WE are made to believe that God became unnecessary through the advent of science, that the world became too harsh of a place, the universe too vast and empty and cold, as we hallowed the depths of both ocean and heaven. Such is not the case however. We find in the very first civilization, Sumer, the pessimistic Wheel of Life perception of how the universe functions, simply, that everything was born only to toil and die: “The creatures cause pain by being born, and live by inflicting pain, and in pain they mostly die” (Lewis). The seasons spoke of monotony, not diversity, endless patterns that brought distinct but equal troubles at each passing. Throughout the literature and lives of Sumerians, and every other ancient culture, life is most important when spent in conquest and riches. Even passionate love is something of a secondary notion, supplementing the most important substances—fame and glory—because in this mindset what one leaves behind is the only thing that really defines them, the only proof they ever existed at all. (If that doesn’t sound forbiddingly modern, I don’t know what does.) We find in the Epic of Gilgamesh—possibly the oldest written word dating from around 2600 BCE—the pursuit fully of these things material.

Though they had a rich pantheon of extremely anthropomorphized gods (as all pantheism goes), Cahill says we should take the Sumerians' piety with the same weight we do when a politician makes allusions to the Creator. They were an incredibly practical and secular people, for civilization wouldn’t have irrupted without such spirits, but their gods did little for them, being mostly bickering or wicked or half-hearted and, like humans, always looking out for their own interests. A pantheon like theirs was only a natural articulation of the ancients’ fear and misery of the monotony of this life, the turmoil and struggle, only to die in the end. This pain was not abated by their beliefs, only made more acute. Lewis describes a term that may fit this sad state as Numinous (that which inspired unspeakable awe or dread).

My point here was not to give a history of civilization or pantheism, but to show that the pointlessness that infuses the beliefs of most naturalists is not, as they claim, just realism that came along with science: this feeling was always there, this pessimistic outlook as real and painful for the ancients as the moderns.

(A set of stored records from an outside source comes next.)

-- pv_equiv track=rewrite | github.com/ReeSkaaa/ASD_2_sem | lab_1/tasks/task5/task_5.py | find_max_prizes
-- ===== SOURCE A (Python) =====
-- def find_max_prizes(n):
--     prizes = []
--     i = 1  # текущее кол-во конфет
--     k = 0  # количество призов
--     # Используем цикл для распределения конфет
--     while n >= i:
--         prizes.append(i)  # добавляем кол-во конфет
--         n -= i  # уменьшение кол-ва конфет
--         i += 1  # кол-во конфет для следующего места
--         k += 1
--         # если остались незадействованные конфеты
--     if n > 0:
--         prizes[-1] += n
--     return k, prizes
-- ===== SOURCE B (Python) =====
-- import math
--
-- def find_max_prizes(n):
--     if n < 1:
--         return 0, []
--     k = (math.isqrt(8 * n + 1) - 1) // 2
--     prizes = list(range(1, k + 1))
--     leftover = n - k * (k + 1) // 2
--     if leftover > 0:
--         prizes[-1] += leftover
--     return k, prizes
-- ===== Notes on version B (the rewrite author's own statement) =====
-- stated objective: simpler
-- what changed: Replaced the candy-distribution while-loop by a closed form: the prize count k is computed directly from an integer square root as the largest k whose k-th triangular number is at most n, the prize list is a range with the leftover candies added to the last entry.
import Mathlib
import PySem

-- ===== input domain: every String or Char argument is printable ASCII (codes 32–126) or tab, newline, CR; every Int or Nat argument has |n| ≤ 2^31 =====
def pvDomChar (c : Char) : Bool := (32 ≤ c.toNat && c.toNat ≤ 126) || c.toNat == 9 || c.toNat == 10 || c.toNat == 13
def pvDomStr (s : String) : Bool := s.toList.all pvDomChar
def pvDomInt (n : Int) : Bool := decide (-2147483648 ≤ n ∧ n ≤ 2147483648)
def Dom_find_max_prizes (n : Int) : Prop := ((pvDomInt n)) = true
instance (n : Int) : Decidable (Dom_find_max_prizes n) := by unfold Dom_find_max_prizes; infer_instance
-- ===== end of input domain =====

-- B replaces A's candy-handing loop by a closed form (k from an integer square root); objective: simpler.

-- ===== PORT A =====
-- prizes[-1] += n : add n to the last element (list is nonempty whenever this line is reached)
def pvBumpLast (l : List Int) (n : Int) : List Int :=
  match l with
  | [] => []
  | [x] => [x + n]
  | x :: xs => x :: pvBumpLast xs n

-- the while loop: state (n, i, k, prizes); the '1 ≤ i' conjunct is a totality guard only
-- (i starts at 1 and only increases, so it is always true on reachable states)
def pvLoopA (n i k : Int) (prizes : List Int) : Int × List Int :=
  if _h : i ≤ n ∧ 1 ≤ i then
    pvLoopA (n - i) (i + 1) (k + 1) (prizes ++ [i])
  else
    (k, if n > 0 then pvBumpLast prizes n else prizes)
termination_by n.toNat
decreasing_by omega

def find_max_prizes (n : Int) : Int × List Int :=
  pvLoopA n 1 0 []

-- ===== PORT B =====
def find_max_prizes_alt (n : Int) : Int × List Int :=
  if n < 1 then (0, [])
  else
    let k : Int := PySem.Int.floordiv ((Int.ofNat (Nat.sqrt (8 * n + 1).toNat)) - 1) 2
    let prizes : List Int := PySem.List.pyRange 1 (k + 1) 1
    let leftover : Int := n - PySem.Int.floordiv (k * (k + 1)) 2
    (k, if leftover > 0 then prizes.dropLast ++ [prizes.getLastD 0 + leftover] else prizes)

-- ===== PRECONDITION & SPEC =====
def Spec_find_max_prizes (n : Int) (out : Int × List Int) : Prop := out = find_max_prizes_alt n
instance (n : Int) (out : Int × List Int) : Decidable (Spec_find_max_prizes n out) := by unfold Spec_find_max_prizes; infer_instance

-- ===== CLAIM (what is proved, stated in full; the proofs are below) =====
def Claim_equal_find_max_prizes : Prop := ∀ (n : Int), Dom_find_max_prizes n → Spec_find_max_prizes n (find_max_prizes n)

-- ===== LEMMAS AND PROOFS =====

-- tri j = j*(j+1)//2, the j-th triangular number
def pvTri (j : Int) : Int := PySem.Int.floordiv (j * (j + 1)) 2

theorem pvTri_double (j : Int) : 2 * pvTri j = j * (j + 1) := by
  have he : Even (j * (j + 1)) := Int.even_mul_succ_self j
  obtain ⟨m, hm⟩ := he
  unfold pvTri
  rw [PySem.Int.floordiv_eq_ediv_of_pos (by omega)]
  omega

theorem pvTri_pred (i : Int) : pvTri i = pvTri (i - 1) + i := by
  have h1 := pvTri_double i
  have h2 := pvTri_double (i - 1)
  nlinarith

theorem pvTri_le (a b : Int) (ha : 0 ≤ a) (hab : a ≤ b) : pvTri a ≤ pvTri b := by
  have h1 := pvTri_double a
  have h2 := pvTri_double b
  nlinarith

theorem pvBumpLast_append (l : List Int) (x n : Int) :
    pvBumpLast (l ++ [x]) n = l ++ [x + n] := by
  induction l with
  | nil => rfl
  | cons y ys ih =>
      cases ys with
      | nil => simp [pvBumpLast]
      | cons z zs => simpa [pvBumpLast] using ih

theorem pvRamp_nonempty_shape (k : Int) (hk : 1 ≤ k) :
    PySem.List.pyRange 1 (k + 1) 1 =
      (PySem.List.pyRange 1 (k + 1) 1).dropLast ++ [(PySem.List.pyRange 1 (k + 1) 1).getLastD 0] := by
  rw [PySem.List.pyRange_one_succ_right (by omega)]
  simp

-- the loop invariant: starting the loop with the first i-1 prizes already handed out
theorem pvLoopA_inv (N : Int) (K : Int) (hK : pvTri K ≤ N) (hK2 : N < pvTri (K + 1))
    (i : Int) (hi : 1 ≤ i) (hiK : i - 1 ≤ K) :
    pvLoopA (N - pvTri (i - 1)) i (i - 1) (PySem.List.pyRange 1 i 1) =
      (K, if N - pvTri K > 0
            then pvBumpLast (PySem.List.pyRange 1 (K + 1) 1) (N - pvTri K)
            else PySem.List.pyRange 1 (K + 1) 1) := by
  have hpred := pvTri_pred i
  by_cases hstep : i ≤ N - pvTri (i - 1)
  · -- loop body runs: N ≥ pvTri i
    have hNi : pvTri i ≤ N := by omega
    have hiK' : i ≤ K := by
      by_contra hc
      have hmono : pvTri (K + 1) ≤ pvTri i := pvTri_le (K + 1) i (by omega) (by omega)
      omega
    rw [pvLoopA]
    rw [dif_pos ⟨hstep, hi⟩]
    have h1 : N - pvTri (i - 1) - i = N - pvTri ((i + 1) - 1) := by
      rw [show i + 1 - 1 = i from by ring]; omega
    have h2 : PySem.List.pyRange 1 i 1 ++ [i] = PySem.List.pyRange 1 (i + 1) 1 := by
      rw [PySem.List.pyRange_one_succ_right (by omega)]
    have h3 : i - 1 + 1 = (i + 1) - 1 := by ring
    rw [h1, h2, h3]
    exact pvLoopA_inv N K hK hK2 (i + 1) (by omega) (by omega)
  · -- loop exits: K = i - 1
    have hNl : N < pvTri i := by omega
    have hKi : K = i - 1 := by
      by_contra hc
      have : pvTri i ≤ pvTri K := pvTri_le i K (by omega) (by omega)
      omega
    rw [pvLoopA, dif_neg (by omega), hKi, show i - 1 + 1 = i from by ring]
termination_by (K + 1 - i).toNat
decreasing_by omega

-- k = (isqrt(8n+1)-1)//2 brackets n between consecutive triangular numbers
theorem pvFormula_brackets (n : Int) (hn : 1 ≤ n) :
    let k : Int := PySem.Int.floordiv ((Int.ofNat (Nat.sqrt (8 * n + 1).toNat)) - 1) 2
    1 ≤ k ∧ pvTri k ≤ n ∧ n < pvTri (k + 1) := by
  intro k
  set s : Nat := Nat.sqrt (8 * n + 1).toNat with hsdef
  have hmn : (((8 * n + 1).toNat : Nat) : Int) = 8 * n + 1 := by omega
  have hs1 : s * s ≤ (8 * n + 1).toNat := by
    have h := Nat.sqrt_le' (8 * n + 1).toNat; rwa [pow_two] at h
  have hs2 : (8 * n + 1).toNat < (s + 1) * (s + 1) := by
    have h := Nat.lt_succ_sqrt' (8 * n + 1).toNat
    rwa [Nat.succ_eq_add_one, pow_two] at h
  have hs3 : 3 ≤ s := by
    have h9 : (9 : Nat) ≤ (8 * n + 1).toNat := by omega
    by_contra hc
    interval_cases s <;> omega
  have hk2 : k = ((s : Int) - 1) / 2 := PySem.Int.floordiv_eq_ediv_of_pos (by omega)
  have hkb : 2 * k ≤ (s : Int) - 1 ∧ (s : Int) - 1 < 2 * (k + 1) := by
    constructor <;> omega
  have hk1 : 1 ≤ k := by omega
  have hcast1 : ((s : Int)) * ((s : Int)) ≤ 8 * n + 1 := by
    calc ((s : Int)) * ((s : Int)) = ((s * s : Nat) : Int) := by push_cast; ring
    _ ≤ (((8 * n + 1).toNat : Nat) : Int) := by exact_mod_cast hs1
    _ = 8 * n + 1 := hmn
  have hcast2 : 8 * n + 1 < ((s : Int) + 1) * ((s : Int) + 1) := by
    calc 8 * n + 1 = (((8 * n + 1).toNat : Nat) : Int) := hmn.symm
    _ < (((s + 1) * (s + 1) : Nat) : Int) := by exact_mod_cast hs2
    _ = ((s : Int) + 1) * ((s : Int) + 1) := by push_cast; ring
  have hsq1 : (2 * k + 1) * (2 * k + 1) ≤ (s : Int) * (s : Int) := by nlinarith
  have hsq2 : ((s : Int) + 1) * ((s : Int) + 1) ≤ (2 * k + 3) * (2 * k + 3) := by nlinarith
  have ht1 := pvTri_double k
  have ht2 := pvTri_double (k + 1)
  refine ⟨hk1, ?_, ?_⟩ <;> nlinarith

-- ===== VERDICT (by name: the statement is the Claim_ definition above) =====
theorem find_max_prizes_spec : Claim_equal_find_max_prizes := by
  intro n _
  show find_max_prizes n = find_max_prizes_alt n
  by_cases hn : n < 1
  · unfold find_max_prizes find_max_prizes_alt
    rw [pvLoopA, dif_neg (by omega), if_pos hn, if_neg (by omega)]
  · replace hn : 1 ≤ n := by omega
    obtain ⟨hk1, hlo, hhi⟩ := pvFormula_brackets n hn
    set k : Int := PySem.Int.floordiv ((Int.ofNat (Nat.sqrt (8 * n + 1).toNat)) - 1) 2 with hk
    have halt : find_max_prizes_alt n =
        (k, if n - pvTri k > 0
              then (PySem.List.pyRange 1 (k + 1) 1).dropLast ++
                     [(PySem.List.pyRange 1 (k + 1) 1).getLastD 0 + (n - pvTri k)]
              else PySem.List.pyRange 1 (k + 1) 1) := by
      simp only [find_max_prizes_alt, pvTri]
      rw [if_neg (by omega)]
    have h0 : PySem.List.pyRange 1 1 1 = ([] : List Int) :=
      PySem.List.pyRange_one_eq_nil (by omega)
    have h1 : pvTri 0 = 0 := by decide
    have hmain := pvLoopA_inv n k hlo hhi 1 (by omega) (by omega)
    rw [show (1 : Int) - 1 = 0 from rfl, h0, h1, sub_zero] at hmain
    rw [halt]
    unfold find_max_prizes
    rw [hmain]
    by_cases hl : n - pvTri k > 0
    · rw [if_pos hl, if_pos hl]
      conv_lhs => rw [pvRamp_nonempty_shape k hk1]
      rw [pvBumpLast_append]
    · rw [if_neg hl, if_neg hl]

The above is what makes what happens next absolutely and marvelously miraculous. A wealthy (and practical) Semitic Sumerian hears a voice, a deity who separates himself from the confusing god-buffet of his day, calling Abram by name, and telling him to leave Ur for the desert. Something’s going to happen. For the first and last time, a god begins to define his own attributes and thus establishes a personal and beneficent relationship with a human through his own initiative. This god will later identify himself to Moses as YHWH (Ex 3:14) which means “I AM WHO I AM” or “I WILL BE WHAT I WILL BE” or simply “I AM” (there are no vowels in original Hebrew. Since Jews have not uttered the Name from early on in their monotheistic history, the actual pronunciation is unknown; Cahill says the only way he knows to say it sounds like a breath, which is beautifully descriptive of the God who is Spirit or Breath or found in the “still small voice,” who will not be represented by idols).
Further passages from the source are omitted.